[Dataset items]
═══
-- pv_equiv track=rewrite | github.com/JakubKazimierski/PythonPortfolio | ABCheck/ABCheck.py | ABCheck
-- ===== SOURCE A (Python) =====
-- def ABCheck(strParam):
--
--   '''
--   Have the function ABCheck(strParam)
--   take the str parameter being passed
--   and return the string true if the characters
--   a and b are separated by exactly 3 places anywhere
--   in the string at least once
--   (ie. "lane borrowed" would result in true because
--   there is exactly three characters between a and b).
--   Otherwise return the string false.
--   '''
--
--   if type(strParam) == str and len(strParam) > 3:
--
--     equalizedLettersString = strParam.lower()
--
--     for letterIndex in range(0, len(equalizedLettersString)-4):
--
--       if equalizedLettersString[letterIndex] == 'a' and equalizedLettersString[letterIndex+4] == 'b':
--         return "true"
--
--       if equalizedLettersString[letterIndex] == 'b' and equalizedLettersString[letterIndex+4] == 'a':
--         return 'true'
--
--     # complexity of above is O(n)
--     return 'false'
--
--   else:
--     return -1
-- ===== SOURCE B (Python) =====
-- def ABCheck(strParam):
--     if type(strParam) == str and len(strParam) > 3:
--         s = strParam.lower()
--         a_pos = {i for i, c in enumerate(s) if c == 'a'}
--         b_pos = {i for i, c in enumerate(s) if c == 'b'}
--         return "true" if any(i + 4 in b_pos or i - 4 in b_pos for i in a_pos) else "false"
--     return -1
-- ===== Notes on version B (the rewrite author's own statement) =====
-- stated objective: alternative
-- what changed: Instead of scanning offset-4 character pairs, B first builds the index sets of all 'a's and all 'b's in one enumerate pass each, then asks whether some a-index has a b-index exactly 4 away (in either direction) by set membership.
-- outside the precondition, e.g. on ABCheck('ab'): A returns -1, B returns -1
import Mathlib
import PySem

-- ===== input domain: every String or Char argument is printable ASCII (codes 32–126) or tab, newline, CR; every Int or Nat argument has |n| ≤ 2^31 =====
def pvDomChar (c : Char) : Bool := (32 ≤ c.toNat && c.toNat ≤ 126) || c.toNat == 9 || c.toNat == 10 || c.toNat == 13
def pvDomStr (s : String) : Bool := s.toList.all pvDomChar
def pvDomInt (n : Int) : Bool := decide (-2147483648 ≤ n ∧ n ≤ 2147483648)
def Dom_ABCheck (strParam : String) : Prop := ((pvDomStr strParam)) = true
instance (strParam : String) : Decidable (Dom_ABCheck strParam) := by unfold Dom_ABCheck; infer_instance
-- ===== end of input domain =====

-- B replaces A's offset-4 pair scan with a staged approach: build the index sets of 'a' and 'b',
-- then test by set membership whether some a-index has a b-index exactly 4 away; alternative, same O(n).

-- ===== PORT A =====
def ABCheck_loop (l : List Char) : List Int → String
  | [] => "false"
  | i :: rest =>
    if PySem.List.pyGet? l i == some 'a' && PySem.List.pyGet? l (i + 4) == some 'b' then "true"
    else if PySem.List.pyGet? l i == some 'b' && PySem.List.pyGet? l (i + 4) == some 'a' then "true"
    else ABCheck_loop l rest

def ABCheck (strParam : String) : String :=
  if PySem.Str.len strParam > 3 then
    let equalized := PySem.Str.lower strParam
    ABCheck_loop equalized.toList (PySem.List.pyRange 0 (PySem.Str.len equalized - 4) 1)
  else "false"  -- Python returns -1 here (an int, not a str): excluded by Pre_ABCheck

-- ===== PORT B =====
-- {i for i, c in enumerate(s) if c == ch}
def ABCheck_posSet (l : List Char) (ch : Char) : PySem.Set Int :=
  PySem.Set.ofList ((PySem.List.enumerate l).filterMap
    (fun p => if p.2 == ch then some p.1 else none))

def ABCheck_alt (strParam : String) : String :=
  if PySem.Str.len strParam > 3 then
    let s := (PySem.Str.lower strParam).toList
    let aPos := ABCheck_posSet s 'a'
    let bPos := ABCheck_posSet s 'b'
    if aPos.any (fun i => PySem.Set.contains bPos (i + 4) || PySem.Set.contains bPos (i - 4))
    then "true" else "false"
  else "false"  -- Python returns -1 here (an int, not a str): excluded by Pre_ABCheck

-- ===== PRECONDITION & SPEC =====
-- Pre_ excludes strings of length ≤ 3, on which A returns the int -1, not a value of the declared str type.
def Pre_ABCheck (strParam : String) : Prop := 3 < PySem.Str.len strParam
instance (strParam : String) : Decidable (Pre_ABCheck strParam) := by unfold Pre_ABCheck; infer_instance
def pvWitness_ABCheck : String := "lane borrowed"

def Spec_ABCheck (strParam : String) (out : String) : Prop := out = ABCheck_alt strParam
instance (strParam : String) (out : String) : Decidable (Spec_ABCheck strParam out) := by unfold Spec_ABCheck; infer_instance

-- ===== CLAIM =====
def Claim_equal_ABCheck : Prop := ∀ (strParam : String), Dom_ABCheck strParam → Pre_ABCheck strParam → Spec_ABCheck strParam (ABCheck strParam)

-- ===== LEMMAS AND PROOFS =====

lemma ABCheck_loop_eq_any (l : List Char) (R : List Int) :
    ABCheck_loop l R =
      if R.any (fun i =>
          (PySem.List.pyGet? l i == some 'a' && PySem.List.pyGet? l (i + 4) == some 'b') ||
          (PySem.List.pyGet? l i == some 'b' && PySem.List.pyGet? l (i + 4) == some 'a')) then
        "true" else "false" := by
  induction R with
  | nil => simp [ABCheck_loop]
  | cons i rest ih =>
    simp only [ABCheck_loop, List.any_cons, ih]
    by_cases h1 : (PySem.List.pyGet? l i == some 'a' && PySem.List.pyGet? l (i + 4) == some 'b') = true
    · simp [h1]
    · by_cases h2 : (PySem.List.pyGet? l i == some 'b' && PySem.List.pyGet? l (i + 4) == some 'a') = true
      · simp [h1, h2]
      · simp [h1, h2]

lemma mem_posSet (l : List Char) (ch : Char) (i : Int) :
    i ∈ ABCheck_posSet l ch ↔ ∃ (k : Nat) (h : k < l.length), i = (k : Int) ∧ l[k] = ch := by
  simp only [ABCheck_posSet, PySem.Set.mem_ofList, List.mem_filterMap,
    PySem.List.mem_enumerate_iff]
  constructor
  · rintro ⟨p, ⟨k, hk, rfl⟩, hp⟩
    simp only [zero_add] at hp
    by_cases hc : l[k] = ch
    · exact ⟨k, hk, by simp [hc] at hp; omega, hc⟩
    · simp [hc] at hp
  · rintro ⟨k, hk, rfl, hc⟩
    exact ⟨((k : Int), l[k]), ⟨k, hk, by simp⟩, by simp [hc]⟩

lemma range_any_eq_set_any (l : List Char) :
    (PySem.List.pyRange 0 ((l.length : Int) - 4) 1).any (fun i =>
        (PySem.List.pyGet? l i == some 'a' && PySem.List.pyGet? l (i + 4) == some 'b') ||
        (PySem.List.pyGet? l i == some 'b' && PySem.List.pyGet? l (i + 4) == some 'a')) =
      (ABCheck_posSet l 'a').any (fun i =>
        PySem.Set.contains (ABCheck_posSet l 'b') (i + 4) ||
        PySem.Set.contains (ABCheck_posSet l 'b') (i - 4)) := by
  apply Bool.eq_iff_iff.mpr
  simp only [List.any_eq_true, PySem.Set.contains_eq_listContains, Bool.or_eq_true,
    List.contains_iff_mem, Bool.and_eq_true, beq_iff_eq]
  constructor
  · rintro ⟨i, hi, hp⟩
    rw [PySem.List.mem_pyRange_one] at hi
    obtain ⟨hi0, hiu⟩ := hi
    rw [PySem.List.pyGet?_eq_some_getElem l hi0 (by omega),
        PySem.List.pyGet?_eq_some_getElem l (by omega) (by omega)] at hp
    simp only [Option.some.injEq] at hp
    have h44 : (i + 4).toNat = i.toNat + 4 := by omega
    simp only [h44] at hp
    rcases hp with ⟨ha, hb⟩ | ⟨hb, ha⟩
    · refine ⟨i, (mem_posSet l 'a' i).mpr ⟨i.toNat, by omega, by omega, ha⟩, Or.inl ?_⟩
      exact (mem_posSet l 'b' (i + 4)).mpr ⟨i.toNat + 4, by omega, by omega, hb⟩
    · refine ⟨i + 4, (mem_posSet l 'a' (i + 4)).mpr ⟨i.toNat + 4, by omega, by omega, ha⟩, Or.inr ?_⟩
      have hsub : i + 4 - 4 = i := by ring
      rw [hsub]
      exact (mem_posSet l 'b' i).mpr ⟨i.toNat, by omega, by omega, hb⟩
  · rintro ⟨i, ha, hb | hb⟩
    · obtain ⟨k, hk, rfl, hka⟩ := (mem_posSet l 'a' i).mp ha
      obtain ⟨m, hm, hmeq, hmb⟩ := (mem_posSet l 'b' _).mp hb
      have hmk : m = k + 4 := by omega
      refine ⟨(k : Int), PySem.List.mem_pyRange_one.mpr ⟨by omega, by omega⟩, ?_⟩
      rw [PySem.List.pyGet?_eq_some_getElem l (by omega) (by omega),
          PySem.List.pyGet?_eq_some_getElem l (by omega) (by omega)]
      have h44 : ((k : Int) + 4).toNat = k + 4 := by omega
      simp only [h44, Int.toNat_natCast, Option.some.injEq]
      exact Or.inl ⟨hka, by subst hmk; exact hmb⟩
    · obtain ⟨k, hk, rfl, hka⟩ := (mem_posSet l 'a' i).mp ha
      obtain ⟨m, hm, hmeq, hmb⟩ := (mem_posSet l 'b' _).mp hb
      have hmk : k = m + 4 := by omega
      refine ⟨(m : Int), PySem.List.mem_pyRange_one.mpr ⟨by omega, by omega⟩, ?_⟩
      rw [PySem.List.pyGet?_eq_some_getElem l (by omega) (by omega),
          PySem.List.pyGet?_eq_some_getElem l (by omega) (by omega)]
      have h44 : ((m : Int) + 4).toNat = m + 4 := by omega
      simp only [h44, Int.toNat_natCast, Option.some.injEq]
      exact Or.inr ⟨hmb, by subst hmk; exact hka⟩

-- ===== VERDICT =====
theorem ABCheck_spec : Claim_equal_ABCheck := by
  intro s _ hpre
  unfold Spec_ABCheck ABCheck ABCheck_alt
  have hpre' : (3 : Int) < PySem.Str.len s := hpre
  rw [if_pos hpre', if_pos hpre']
  have hlen : PySem.Str.len (PySem.Str.lower s) = ((PySem.Str.lower s).toList.length : Int) := by
    simp [PySem.Str.len_eq]
  rw [ABCheck_loop_eq_any, hlen, range_any_eq_set_any]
═══
Scan the records above for the word "input". Copy each line that has it.

Answer section:
-- ===== input domain: every String or Char argument is printable ASCII (codes 32–126) or tab, newline, CR; every Int or Nat argument has |n| ≤ 2^31 =====
-- ===== end of input domain =====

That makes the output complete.